Suppose you have a random sample with $n = 5$ observations from a
normal distribution with unknown $\mu$ and $\sigma^2.$
In estimating $\sigma^2,$ the usual sample variance
$V_1 = \frac{1}{n-1}\sum_{i=1}^n(X_i-\bar X)^2$ is unbiased for $\sigma^2:$
$E(V_1) = \sigma^2.$
By contrast, the maximum likelihood estimator of $\sigma^2,$ which is
$V_0 = \frac{1}{n}\sum_{i=1}^n(X_i-\bar X)^2,$ is biased, but has smaller MSE.

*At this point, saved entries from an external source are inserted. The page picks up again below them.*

-- pv_equiv track=rewrite | github.com/statisticsnorway/dapla-toolbelt-metadata | src/dapla_metadata/datasets/dapla_dataset_path_info.py | _get_left_parts
-- ===== SOURCE A (Python) =====
-- def _get_left_parts(
--
--     dataset_path_parts: list[str],
--     state_index: int,
-- ) -> list[str]:
--     """Retrieve the path parts before the dataset state, considering bucket prefixes."""
--     bucket_prefix = {"gs:", "buckets"}
--     left_parts = dataset_path_parts[:state_index]
--
--     # Stop checking beyond the bucket prefix
--     prefix_intersection = bucket_prefix & set(left_parts)
--     if prefix_intersection:
--         first_prefix = min(
--             left_parts.index(prefix) for prefix in prefix_intersection
--         )
--         left_parts = left_parts[first_prefix:]
--
--     return (
--         []
--         if left_parts == ["/"]
--         or (left_parts[0] in bucket_prefix and len(left_parts) <= 2)
--         else left_parts
--     )
-- ===== SOURCE B (Python) =====
-- def _get_left_parts(
--     dataset_path_parts: list[str],
--     state_index: int,
-- ) -> list[str]:
--     """Retrieve the path parts before the dataset state, considering bucket prefixes."""
--     left_parts = dataset_path_parts[:state_index]
--     # Treat the reversed list as a stack: pop trailing elements (i.e. leading
--     # elements of left_parts) until a bucket prefix surfaces or the stack empties.
--     rev = left_parts[::-1]
--     while rev and rev[-1] not in ("gs:", "buckets"):
--         rev.pop()
--     if rev:
--         suffix = rev[::-1]
--         return suffix if len(suffix) > 2 else []
--     return [] if left_parts == ["/"] else left_parts
-- ===== Notes on version B (the rewrite author's own statement) =====
-- stated objective: alternative
-- what changed: Replaces A's set-intersection plus per-prefix .index/min multi-pass with a reversed-list stack: reverse the slice, pop trailing elements until a bucket prefix surfaces or the stack empties, reverse back, and finish with a plain two-case wrap-up instead of A's guard ternary.
import Mathlib
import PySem

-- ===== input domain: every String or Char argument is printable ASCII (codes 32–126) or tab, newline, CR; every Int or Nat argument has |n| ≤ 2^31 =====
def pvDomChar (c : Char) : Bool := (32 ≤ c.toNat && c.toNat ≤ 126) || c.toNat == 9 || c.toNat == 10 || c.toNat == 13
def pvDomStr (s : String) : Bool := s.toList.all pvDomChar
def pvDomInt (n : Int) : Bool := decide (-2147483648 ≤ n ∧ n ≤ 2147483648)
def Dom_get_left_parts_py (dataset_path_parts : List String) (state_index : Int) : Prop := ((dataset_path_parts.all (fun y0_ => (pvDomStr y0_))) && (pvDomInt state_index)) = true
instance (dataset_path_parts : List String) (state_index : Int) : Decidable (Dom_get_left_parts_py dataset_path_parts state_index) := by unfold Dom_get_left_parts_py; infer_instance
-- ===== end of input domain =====

-- B replaces A's set-intersection + per-prefix .index/min index arithmetic with a reversed-list
-- stack: pop trailing non-prefix elements, then reverse back (objective: alternative, same O(n) cost).

-- ===== PORT A =====
def get_left_parts_py (dataset_path_parts : List String) (state_index : Int) : List String :=
  -- bucket_prefix = {"gs:", "buckets"}
  let bucket_prefix : PySem.Set String := PySem.Set.ofList ["gs:", "buckets"]
  -- left_parts = dataset_path_parts[:state_index]
  let left_parts0 := PySem.List.slice dataset_path_parts none (some state_index)
  -- prefix_intersection = bucket_prefix & set(left_parts)
  let prefix_intersection := PySem.Set.inter bucket_prefix (PySem.Set.ofList left_parts0)
  -- if prefix_intersection: first_prefix = min(left_parts.index(p) for p in prefix_intersection); left_parts = left_parts[first_prefix:]
  let left_parts :=
    if prefix_intersection = [] then left_parts0
    else
      -- every p in the intersection is a member of left_parts0, so index? is some; .getD 0 is unreachable
      let first_prefix : Int :=
        (PySem.List.min?
          (prefix_intersection.map (fun p => (((PySem.List.index? left_parts0 p).getD 0 : Nat) : Int)))
          (fun x => x)).getD 0
      PySem.List.slice left_parts0 (some first_prefix) none
  -- return [] if left_parts == ["/"] or (left_parts[0] in bucket_prefix and len(left_parts) <= 2) else left_parts
  if left_parts = ["/"] then []
  else
    match PySem.List.pyGet? left_parts 0 with
    | none => []  -- left_parts[0] raises IndexError in Python here; such inputs are outside Pre_
    | some x => if PySem.Set.contains bucket_prefix x ∧ left_parts.length ≤ 2 then [] else left_parts

-- ===== PORT B =====
-- the while loop: pop the stack's top (rev[-1], List.getLast?) while it is not a bucket prefix
def pvPopLoop (rev : List String) : List String :=
  match _hl : rev.getLast? with
  | none => rev
  | some x =>
    if x = "gs:" ∨ x = "buckets" then rev
    else pvPopLoop rev.dropLast
termination_by rev.length
decreasing_by
  have hne : rev ≠ [] := by intro h; subst h; simp at _hl
  have := List.length_pos_of_ne_nil hne
  simp [List.length_dropLast]; omega

def get_left_parts_py_alt (dataset_path_parts : List String) (state_index : Int) : List String :=
  let left_parts := PySem.List.slice dataset_path_parts none (some state_index)
  -- rev = left_parts[::-1]  (Python's [::-1] is List.reverse)
  let rev := pvPopLoop left_parts.reverse
  if rev ≠ [] then
    let suffix := rev.reverse
    if suffix.length > 2 then suffix else []
  else if left_parts = ["/"] then [] else left_parts

-- ===== PRECONDITION & SPEC =====
-- Pre_ excludes exactly the inputs with an empty slice dataset_path_parts[:state_index],
-- on which A raises IndexError at left_parts[0].
def Pre_get_left_parts_py (dataset_path_parts : List String) (state_index : Int) : Prop :=
  PySem.List.slice dataset_path_parts none (some state_index) ≠ []
instance (dataset_path_parts : List String) (state_index : Int) : Decidable (Pre_get_left_parts_py dataset_path_parts state_index) := by unfold Pre_get_left_parts_py; infer_instance

def pvWitness_get_left_parts_py : List String × Int := (["gs:", "bucket", "data", "raw"], 3)

def Spec_get_left_parts_py (dataset_path_parts : List String) (state_index : Int) (out : List String) : Prop := out = get_left_parts_py_alt dataset_path_parts state_index
instance (dataset_path_parts : List String) (state_index : Int) (out : List String) : Decidable (Spec_get_left_parts_py dataset_path_parts state_index out) := by unfold Spec_get_left_parts_py; infer_instance

-- ===== CLAIM (what is proved, stated in full; the proofs are below) =====
def Claim_equal_get_left_parts_py : Prop := ∀ (dataset_path_parts : List String) (state_index : Int), Dom_get_left_parts_py dataset_path_parts state_index → Pre_get_left_parts_py dataset_path_parts state_index → Spec_get_left_parts_py dataset_path_parts state_index (get_left_parts_py dataset_path_parts state_index)


-- ===== LEMMAS AND PROOFS =====

-- position of the first bucket-prefix element, expressed through the first occurrences of the two prefixes
def pvFirstPrefixIdx (l : List String) : Option Nat :=
  match List.idxOf? "gs:" l, List.idxOf? "buckets" l with
  | none,   none   => none
  | some a, none   => some a
  | none,   some b => some b
  | some a, some b => some (min a b)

[This is true for any $n,$ but I choose $n=5$ so that the bias
of $V_0$ (negligible for large and moderate $n)$ will be unmistakable in my simulation.]
set.seed(2020)
m = 10^6; n = 5; mu = 100; sg = 10
v1 = replicate(m, var(rnorm(n,mu,sg)))
v0 = (n-1)*v1/n
mean(v0); mean(v1)
[1] 79.95946 # aprx E(V0) < 100
[1] 99.94932 # aprx E(V1) = 100
mean((v0-sg^2)^2)
[1] 3606.298 # aprx MSE(V0) < MSE(V1)
mean((v1-sg^2)^2)
[1] 5007.307 # aprx MSE(V1) = 5000
For $\sigma^2 = 100,$ we have $E(V_0) = 80, E(V_1) = 100.$
Also, $MSE(V_0) = 3200 + 400 = 3600 < MSE(V_1) = Var(V_1) = 5000.$
Histograms of v1
and v0
:
par(mfrow = c(2,1))
hdr1="Unbiased Sample Variance"
hist(v1, br=30, prob=T, xlim=c(0,800), col="skyblue2", main=hdr1)
abline(v=100, col="red", lty="dotted")
hdr2="MLE of Population Variance"
hist(v0, br=30, prob=T, xlim=c(0,800), col="skyblue2", main=hdr2)
abline(v=100, col="red", lty="dotted")
par(mfrow = c(1,1))
Note: A few authors have advocated use of the MLE, bias notwithstanding. However, traditional methods of inference
for variances using the chi-squared distribution would
have to be altered to use the MLE, and many statisticians
believe underestimating $\sigma^2$ is a strong argument
against the MLE. (Another complication is that dividing by
$n+1$ results in an even greater decrease in MSE.)